Dwa lata temu Lech Poznań - po porażce 0:1 i remisie 0:0 - dał się wyeliminować z rozgrywek Ligi Europy pół-zawodowemu zespołowi z Islandii, UMF Stjarnan.
Twitter nie pozostawił wówczas suchej nitki na piłkarzach z Poznania. - "Frajerzy", "Powinni szmuglować jabłka przez granicę z Rosją", "To niewyobrażalne, żeby odpaść z Islandczykami" - to tylko wybrane komentarze z mediów społecznościowych.
W poniedziałek w meczu 1/8 finału mistrzostw Europy doszło do jeszcze większej sensacji.

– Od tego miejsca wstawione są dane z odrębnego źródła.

-- pv_equiv track=rewrite | github.com/ZerghamAhmed/TheoryCoder | predicates.py | pushable_word_down
-- ===== SOURCE A (Python) =====
-- def pushable_word_down(state, word):
--     """
--     Check if the word can be pushed downwards.
--
--     Args:
--     state (dict): The current game state.
--     word (str): The word entity to check.
--
--     Returns:
--     bool: True if the word is pushable downwards, False otherwise.
--     """
--     for (x, y) in state.get(word, []):
--         obj_pos = [x, y - 1]      # Position where baba_obj needs to be to push down
--         target_pos = [x, y + 1]   # Position where the word will be pushed to
--
--         if target_pos not in state.get('empty', []):
--             return False
--         if obj_pos not in state.get('empty', []):
--             return False
--     return True
-- ===== SOURCE B (Python) =====
-- def pushable_word_down(state, word):
--     required = sorted((x, y + d) for (x, y) in state.get(word, []) for d in (-1, 1))
--     empties = sorted((e[0], e[1]) for e in state.get('empty', []) if len(e) == 2)
--     i = 0
--     n = len(empties)
--     for r in required:
--         while i < n and empties[i] < r:
--             i += 1
--         if i == n or empties[i] != r:
--             return False
--     return True
-- ===== Notes on version B (the rewrite author's own statement) =====
-- stated objective: alternative
-- what changed: Replaces A's per-cell loop with repeated linear membership scans of the 'empty' list by a sort-then-merge algorithm: the required-empty neighbour positions and the empty cells are each sorted once and a single two-pointer merge pass decides whether every required position occurs among the empties. Pre_ excludes states whose word list contains a non-pair cell, on which A may still return False by stopping at an earlier failing cell while B's comprehension unpacks every cell and raises.
-- outside the precondition, e.g. on pushable_word_down({'empty': [[45, 174], [14, 1, 2]]}, 'empty'): A returns False, B raises ValueError
import Mathlib
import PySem

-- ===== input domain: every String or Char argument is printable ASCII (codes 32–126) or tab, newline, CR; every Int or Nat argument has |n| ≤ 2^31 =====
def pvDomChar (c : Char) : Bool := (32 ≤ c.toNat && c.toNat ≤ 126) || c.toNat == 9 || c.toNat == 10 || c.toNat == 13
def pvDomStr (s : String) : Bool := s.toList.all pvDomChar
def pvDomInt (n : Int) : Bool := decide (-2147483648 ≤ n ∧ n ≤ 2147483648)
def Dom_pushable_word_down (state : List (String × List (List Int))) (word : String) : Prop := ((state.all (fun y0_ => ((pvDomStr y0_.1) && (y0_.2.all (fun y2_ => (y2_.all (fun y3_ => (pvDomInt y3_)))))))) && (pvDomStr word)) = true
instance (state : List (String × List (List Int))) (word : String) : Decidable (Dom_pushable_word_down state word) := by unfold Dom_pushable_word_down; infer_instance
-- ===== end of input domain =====

-- B replaces A's nested membership scans by a sort-then-merge algorithm: both the
-- required-empty positions and the empty cells are sorted once and a single
-- two-pointer merge pass decides inclusion (objective: alternative).

-- ===== PORT A =====
-- the for-loop of A: returns False as soon as a cell's lower or upper neighbour
-- is not in 'empty'; cells that are not [x, y] pairs raise in Python (outside Pre_)
def pwdLoop (empties : List (List Int)) : List (List Int) → Bool
  | [] => true
  | c :: rest =>
    match c with
    | [x, y] =>
      if !(empties.contains [x, y + 1]) then false
      else if !(empties.contains [x, y - 1]) then false
      else pwdLoop empties rest
    | _ => false

def pushable_word_down (state : List (String × List (List Int))) (word : String) : Bool :=
  pwdLoop (PySem.Dict.getD (PySem.Dict.mk state) "empty" [])
          (PySem.Dict.getD (PySem.Dict.mk state) word [])

-- ===== PORT B =====
-- Python's '<' on int pairs: lexicographic comparison, written out
def pvLexLt (p q : Int × Int) : Bool := decide (p.1 < q.1) || (p.1 == q.1 && decide (p.2 < q.2))

-- the two-pointer pass of Source B: the advancing index i over the sorted 'empties'
-- becomes consuming the head of the (sorted) empties list
def pvMerge : List (Int × Int) → List (Int × Int) → Bool
  | [], _ => true
  | _ :: _, [] => false
  | r :: rs, e :: es =>
    if pvLexLt e r then pvMerge (r :: rs) es
    else if e == r then pvMerge rs (e :: es)
    else false
termination_by r e => r.length + e.length

def pushable_word_down_alt (state : List (String × List (List Int))) (word : String) : Bool :=
  let required : List (Int × Int) :=
    PySem.List.sorted2
      ((PySem.Dict.getD (PySem.Dict.mk state) word []).flatMap
        (fun c => match c with
          | [x, y] => [(x, y - 1), (x, y + 1)]
          | _ => []))
      Prod.fst Prod.snd
  let empties : List (Int × Int) :=
    PySem.List.sorted2
      ((PySem.Dict.getD (PySem.Dict.mk state) "empty" []).filterMap
        (fun e => match e with
          | [a, b] => some (a, b)
          | _ => none))
      Prod.fst Prod.snd
  pvMerge required empties

-- ===== PRECONDITION & SPEC =====
-- Pre_ excludes inputs where some cell listed under `word` is not a 2-element list:
-- there Python raises ValueError while unpacking '(x, y)' (A may instead return False
-- by stopping at an earlier failing cell, but B's comprehension unpacks every cell and raises).
def Pre_pushable_word_down (state : List (String × List (List Int))) (word : String) : Prop :=
  ∀ c ∈ PySem.Dict.getD (PySem.Dict.mk state) word [], c.length = 2
instance (state : List (String × List (List Int))) (word : String) : Decidable (Pre_pushable_word_down state word) := by unfold Pre_pushable_word_down; infer_instance

def pvWitness_pushable_word_down : (List (String × List (List Int))) × String :=
  ([("empty", [[0, 0], [0, 2]]), ("w", [[0, 1]])], "w")

def Spec_pushable_word_down (state : List (String × List (List Int))) (word : String) (out : Bool) : Prop := out = pushable_word_down_alt state word
instance (state : List (String × List (List Int))) (word : String) (out : Bool) : Decidable (Spec_pushable_word_down state word out) := by unfold Spec_pushable_word_down; infer_instance

-- ===== CLAIM (what is proved, stated in full; the proofs are below) =====
def Claim_equal_pushable_word_down : Prop := ∀ (state : List (String × List (List Int))) (word : String), Dom_pushable_word_down state word → Pre_pushable_word_down state word → Spec_pushable_word_down state word (pushable_word_down state word)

Na stadionie Allianz Riviera w Nicei reprezentacja Islandii pokonała Anglię 2:1 i wyrzuciła ją z francuskiego turnieju.
Dziś to właśnie Lech próbuje pocieszać Anglików... - Hej Anglia, wiemy co czujecie - czytamy na koncie na Twitterze "Kolejorza".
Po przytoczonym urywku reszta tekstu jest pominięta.